Segment Start: RECORDS FOR THE TASK

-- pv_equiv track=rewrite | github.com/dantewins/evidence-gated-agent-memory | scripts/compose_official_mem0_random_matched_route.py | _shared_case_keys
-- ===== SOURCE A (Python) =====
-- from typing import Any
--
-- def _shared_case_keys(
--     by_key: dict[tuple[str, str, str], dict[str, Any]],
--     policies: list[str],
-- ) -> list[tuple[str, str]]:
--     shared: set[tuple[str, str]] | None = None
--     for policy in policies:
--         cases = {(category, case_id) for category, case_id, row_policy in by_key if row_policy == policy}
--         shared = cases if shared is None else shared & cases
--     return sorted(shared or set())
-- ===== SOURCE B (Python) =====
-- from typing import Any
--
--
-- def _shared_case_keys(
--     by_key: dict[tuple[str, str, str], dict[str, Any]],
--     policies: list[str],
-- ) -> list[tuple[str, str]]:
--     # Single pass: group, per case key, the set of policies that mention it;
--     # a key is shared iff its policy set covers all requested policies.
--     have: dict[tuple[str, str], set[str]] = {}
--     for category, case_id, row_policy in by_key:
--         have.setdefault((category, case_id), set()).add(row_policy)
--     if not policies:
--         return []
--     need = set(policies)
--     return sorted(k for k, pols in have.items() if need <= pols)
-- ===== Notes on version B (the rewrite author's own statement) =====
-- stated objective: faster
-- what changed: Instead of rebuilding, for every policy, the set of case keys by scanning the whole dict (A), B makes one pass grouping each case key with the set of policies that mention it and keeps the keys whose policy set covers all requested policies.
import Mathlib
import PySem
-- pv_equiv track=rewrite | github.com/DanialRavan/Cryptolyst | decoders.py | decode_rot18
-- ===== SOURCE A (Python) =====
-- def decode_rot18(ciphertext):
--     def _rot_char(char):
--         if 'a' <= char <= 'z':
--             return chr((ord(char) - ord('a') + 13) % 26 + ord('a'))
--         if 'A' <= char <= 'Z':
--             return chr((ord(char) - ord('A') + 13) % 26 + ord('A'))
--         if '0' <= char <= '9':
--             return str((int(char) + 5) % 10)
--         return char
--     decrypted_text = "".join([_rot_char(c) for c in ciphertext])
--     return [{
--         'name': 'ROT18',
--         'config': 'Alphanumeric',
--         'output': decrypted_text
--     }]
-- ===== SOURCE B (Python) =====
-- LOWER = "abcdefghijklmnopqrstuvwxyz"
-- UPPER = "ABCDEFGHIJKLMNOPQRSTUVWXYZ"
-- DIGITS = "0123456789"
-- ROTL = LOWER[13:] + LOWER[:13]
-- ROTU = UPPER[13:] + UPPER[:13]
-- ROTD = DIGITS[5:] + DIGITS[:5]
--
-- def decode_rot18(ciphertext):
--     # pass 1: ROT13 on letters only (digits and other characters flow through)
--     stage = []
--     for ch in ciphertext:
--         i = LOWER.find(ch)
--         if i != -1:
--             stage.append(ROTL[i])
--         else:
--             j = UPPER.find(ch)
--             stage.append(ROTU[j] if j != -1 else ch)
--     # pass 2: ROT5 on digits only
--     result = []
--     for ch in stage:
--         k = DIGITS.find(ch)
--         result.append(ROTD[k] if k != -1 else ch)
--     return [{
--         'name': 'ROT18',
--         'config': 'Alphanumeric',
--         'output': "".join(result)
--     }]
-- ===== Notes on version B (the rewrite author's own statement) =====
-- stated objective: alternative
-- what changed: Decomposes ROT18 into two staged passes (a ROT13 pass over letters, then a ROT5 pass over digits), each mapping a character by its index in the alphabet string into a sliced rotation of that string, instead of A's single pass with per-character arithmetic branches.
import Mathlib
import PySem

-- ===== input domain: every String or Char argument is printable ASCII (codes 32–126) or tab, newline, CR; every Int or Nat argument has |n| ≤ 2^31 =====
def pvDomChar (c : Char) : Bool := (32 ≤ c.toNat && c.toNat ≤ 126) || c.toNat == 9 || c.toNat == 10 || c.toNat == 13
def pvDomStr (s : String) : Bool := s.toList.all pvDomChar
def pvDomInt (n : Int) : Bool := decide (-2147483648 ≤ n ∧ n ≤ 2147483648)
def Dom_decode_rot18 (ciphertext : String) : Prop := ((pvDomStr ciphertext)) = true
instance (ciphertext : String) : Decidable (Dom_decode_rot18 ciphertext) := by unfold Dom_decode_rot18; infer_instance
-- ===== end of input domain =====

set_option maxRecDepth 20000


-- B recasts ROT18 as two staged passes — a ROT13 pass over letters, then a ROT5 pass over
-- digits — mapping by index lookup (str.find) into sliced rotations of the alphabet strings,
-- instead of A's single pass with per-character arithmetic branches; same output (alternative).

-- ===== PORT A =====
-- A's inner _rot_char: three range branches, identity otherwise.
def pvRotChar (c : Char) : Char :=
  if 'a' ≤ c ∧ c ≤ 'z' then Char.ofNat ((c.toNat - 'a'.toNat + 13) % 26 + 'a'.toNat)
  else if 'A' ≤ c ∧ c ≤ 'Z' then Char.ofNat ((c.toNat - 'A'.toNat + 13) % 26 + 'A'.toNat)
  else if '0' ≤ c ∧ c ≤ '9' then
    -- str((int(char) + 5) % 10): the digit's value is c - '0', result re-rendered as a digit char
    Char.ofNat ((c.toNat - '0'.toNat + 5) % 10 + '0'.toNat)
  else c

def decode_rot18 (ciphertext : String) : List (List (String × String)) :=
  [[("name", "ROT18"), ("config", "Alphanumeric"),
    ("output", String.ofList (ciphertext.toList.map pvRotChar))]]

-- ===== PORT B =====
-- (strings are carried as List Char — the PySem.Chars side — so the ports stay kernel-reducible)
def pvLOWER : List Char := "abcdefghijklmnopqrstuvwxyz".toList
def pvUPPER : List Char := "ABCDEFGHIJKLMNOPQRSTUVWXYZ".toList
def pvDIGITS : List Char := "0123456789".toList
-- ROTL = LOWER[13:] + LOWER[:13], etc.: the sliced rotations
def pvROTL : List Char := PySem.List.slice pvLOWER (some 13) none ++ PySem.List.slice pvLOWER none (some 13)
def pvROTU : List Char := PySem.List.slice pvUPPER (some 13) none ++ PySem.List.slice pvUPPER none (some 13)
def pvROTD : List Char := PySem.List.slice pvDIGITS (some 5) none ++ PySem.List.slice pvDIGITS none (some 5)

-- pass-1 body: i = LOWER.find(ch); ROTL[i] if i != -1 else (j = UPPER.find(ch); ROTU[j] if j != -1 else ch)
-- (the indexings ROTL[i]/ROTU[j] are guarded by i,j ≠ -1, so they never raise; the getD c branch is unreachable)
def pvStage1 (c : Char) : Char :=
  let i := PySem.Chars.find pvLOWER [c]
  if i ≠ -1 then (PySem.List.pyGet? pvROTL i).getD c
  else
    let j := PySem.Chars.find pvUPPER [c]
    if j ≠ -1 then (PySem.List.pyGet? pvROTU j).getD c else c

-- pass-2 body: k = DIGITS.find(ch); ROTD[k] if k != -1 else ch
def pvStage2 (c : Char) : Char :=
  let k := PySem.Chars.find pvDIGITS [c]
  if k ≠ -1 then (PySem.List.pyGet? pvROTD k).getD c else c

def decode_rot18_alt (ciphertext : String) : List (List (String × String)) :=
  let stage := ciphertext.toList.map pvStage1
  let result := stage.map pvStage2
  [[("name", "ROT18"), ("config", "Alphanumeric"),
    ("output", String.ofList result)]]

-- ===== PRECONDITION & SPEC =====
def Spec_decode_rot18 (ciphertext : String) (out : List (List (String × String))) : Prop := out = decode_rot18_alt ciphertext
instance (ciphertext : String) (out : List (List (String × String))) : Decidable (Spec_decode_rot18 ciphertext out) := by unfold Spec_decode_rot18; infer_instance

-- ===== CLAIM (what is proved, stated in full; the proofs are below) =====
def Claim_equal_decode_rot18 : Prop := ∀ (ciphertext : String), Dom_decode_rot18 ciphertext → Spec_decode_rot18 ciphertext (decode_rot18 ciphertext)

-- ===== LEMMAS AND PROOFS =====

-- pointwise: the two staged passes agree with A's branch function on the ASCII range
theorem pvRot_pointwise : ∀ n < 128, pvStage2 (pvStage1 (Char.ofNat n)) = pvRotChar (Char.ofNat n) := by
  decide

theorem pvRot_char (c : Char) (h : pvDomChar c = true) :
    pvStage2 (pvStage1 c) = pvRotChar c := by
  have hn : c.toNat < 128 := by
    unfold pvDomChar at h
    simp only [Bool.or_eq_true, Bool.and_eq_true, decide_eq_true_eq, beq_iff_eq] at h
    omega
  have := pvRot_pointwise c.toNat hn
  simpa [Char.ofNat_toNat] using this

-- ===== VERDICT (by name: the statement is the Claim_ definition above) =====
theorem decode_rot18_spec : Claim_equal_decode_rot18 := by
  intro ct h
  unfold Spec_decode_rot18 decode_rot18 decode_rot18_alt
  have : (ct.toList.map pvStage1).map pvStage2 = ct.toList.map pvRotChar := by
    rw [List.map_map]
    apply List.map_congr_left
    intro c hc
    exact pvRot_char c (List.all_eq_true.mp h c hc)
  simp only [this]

Segment End: RECORDS FOR THE TASK

* **GOAL OF THE EXERCISE**
From the data above, pick out each line containing "category" and copy it.

* **RESULT BELOW**
--         cases = {(category, case_id) for category, case_id, row_policy in by_key if row_policy == policy}
--     for category, case_id, row_policy in by_key:
--         have.setdefault((category, case_id), set()).add(row_policy)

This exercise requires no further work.